Now we focus on the performance comparison using the information retrieval metric \(NDCG_{50}\) (Fig. 5(c, f, i)). This metric puts higher weight on the top-ranked predicted links than the lower ranked predicted links. GraTFEL shows substantial improvement over the other methods using this metric also. The performance improvement of GraTFEL in \(NDCG_{50}\) over the best among the remaining 8 methods are 9.8 %, 24 %, and 46.8 % on the three datasets. An interesting observation using this metric is that for all the datasets, the best among the topological feature based methods is better than the best among the time series based methods. It indicates that the top ranked predicted links are explained better by the neighborhood topology than the time series of interaction history. Finally, we discuss the comparison results for the AUC metric (Fig. 5(a, d, g)). GraTFEL is the best performer among all the methods for all three datasets with a percentage improvement over the second best method between 2 % to 17 %. Note that, the performance gap among all the methods are relatively small using AUC. For instance, the AUC values for all the methods in Enron dataset (Fig. 5(a)) are localized around 0.93. In general, AUC has a poor discrimination ability among classifiers in a highly skewed datasets and due to this reason PRAUC should be the preferred metric for such datasets [3].

When we compare the performance of all the algorithms across different datasets, we observe varying performance. For example, across all the metrics, the performance of dynamic link prediction on Facebook graph is lower than the performance on Collaboration graph, which, subsequently, is lower than the performance on Enron graph, indicating that link prediction in Facebook data is a harder problem to solve. The performance improvement of GraTFEL over the second best method for Facebook is the largest among the three datasets across all three metrics.

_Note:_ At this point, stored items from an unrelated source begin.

-- pv_equiv track=rewrite | github.com/dirtysalt/codes | misc/leetcode/exclusive-time-of-functions.py | exclusiveTime
-- ===== SOURCE A (Python) =====
-- def exclusiveTime(n, logs):
--     """
--     :type n: int
--     :type logs: List[str]
--     :rtype: List[int]
--     """
--
--     st = []
--     times = [0] * n
--     for log in logs:
--         (func_id, action, ts) = log.split(':')
--         func_id = int(func_id)
--         ts = int(ts)
--
--         if action == 'start':
--             if st:
--                 xid, xts = st[-1]
--                 times[xid] += (ts - xts)
--             st.append((func_id, ts))
--
--         else:
--             xid, xts = st[-1]
--             st.pop()
--             assert func_id == xid
--             times[xid] += (ts - xts + 1)
--
--             if st:
--                 xid, _ = st[-1]
--                 st.pop()
--                 st.append((xid, ts + 1))
--     return times
-- ===== SOURCE B (Python) =====
-- def exclusiveTime(n, logs):
--     times = [0] * n
--     events = []
--     for log in logs:
--         fid, action, ts = log.split(':')
--         events.append((int(fid), action == 'start', int(ts)))
--
--     def run(i):
--         # events[i] is the header of one call; consume the whole call
--         # (nested calls recursively) and return the index just after it.
--         fid = events[i][0]
--         cur = events[i][2]
--         i += 1
--         while i < len(events):
--             fid2, is_start2, ts2 = events[i]
--             if is_start2:
--                 times[fid] += ts2 - cur
--                 i = run(i)
--                 cur = events[i - 1][2] + 1
--             else:
--                 assert fid2 == fid
--                 times[fid] += ts2 - cur + 1
--                 return i + 1
--         return i
--
--     i = 0
--     while i < len(events):
--         i = run(i)
--     return times
-- ===== Notes on version B (the rewrite author's own statement) =====
-- stated objective: alternative
-- what changed: B first parses all logs into an event list and then walks the call tree by recursive descent (one recursive call per logged function call, returning the resume point to its parent), instead of A's single loop over a stack of (id, timestamp) pairs that pops and re-pushes the top entry to rewrite its timestamp on every 'end'.
import Mathlib
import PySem

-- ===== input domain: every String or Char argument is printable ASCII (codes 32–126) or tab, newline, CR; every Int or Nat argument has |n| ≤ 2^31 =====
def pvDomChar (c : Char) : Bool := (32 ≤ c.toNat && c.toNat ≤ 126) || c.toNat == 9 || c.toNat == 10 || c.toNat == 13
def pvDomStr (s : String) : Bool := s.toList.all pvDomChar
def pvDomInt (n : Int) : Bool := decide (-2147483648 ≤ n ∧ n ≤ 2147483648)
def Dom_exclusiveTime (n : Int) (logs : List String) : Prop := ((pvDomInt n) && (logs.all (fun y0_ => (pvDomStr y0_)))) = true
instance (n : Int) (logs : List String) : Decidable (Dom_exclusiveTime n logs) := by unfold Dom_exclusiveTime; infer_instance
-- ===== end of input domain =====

5.6 Contribution of Unsupervised Feature Extraction

GraTFEL has two novel aspects: first, utilization of graphlet transition events (GTEs) as features, and the second is unsupervised feature learning by optimal coding. In this section, we compare the relative contribution of these two aspects in the performance of GraTFEL. For this comparison, we build a version of GraTFEL which we call GTLiP. GTLiP uses GTEs just like GraTFEL, but it does not use optimal coding, rather it uses the GTEs directly as features. In Fig. 6, we show the comparison between GraTFEL, and GTLiP using \(NDCG_p\) for different p values for all the datasets. The superiority of GraTFEL over GTLiP for all the datasets over a range of p values is clearly evident from the three charts. GTLiP also outperforms all the competing methods. Comparison of GTLiP and other competing methods is not shown in this figure, but the \(NDCG_{50}\) from this figure can be compared with \(NDCG_{50}\) charts in Fig. 5 for confirming this claim. This shows that GTE based features, irrespective of unsupervised coding, improve the dynamic link prediction performance over the existing state of-art dynamic link prediction methods.

Fig. 6.
figure 6

Performance comparison between link prediction methods with (GraTFEL) and without (GTLiP) unsupervised feature extraction. Y-axis represents the \(NDCG_p\) score and X-axis represents the value of p.

6 Conclusion

In this paper, we present a dynamic link prediction method, which uses unsupervised coding of graphlet transition events. We demonstrate that the proposed method performs better than several topological feature based methods and several time series based methods on three real-life dynamic graph datasets.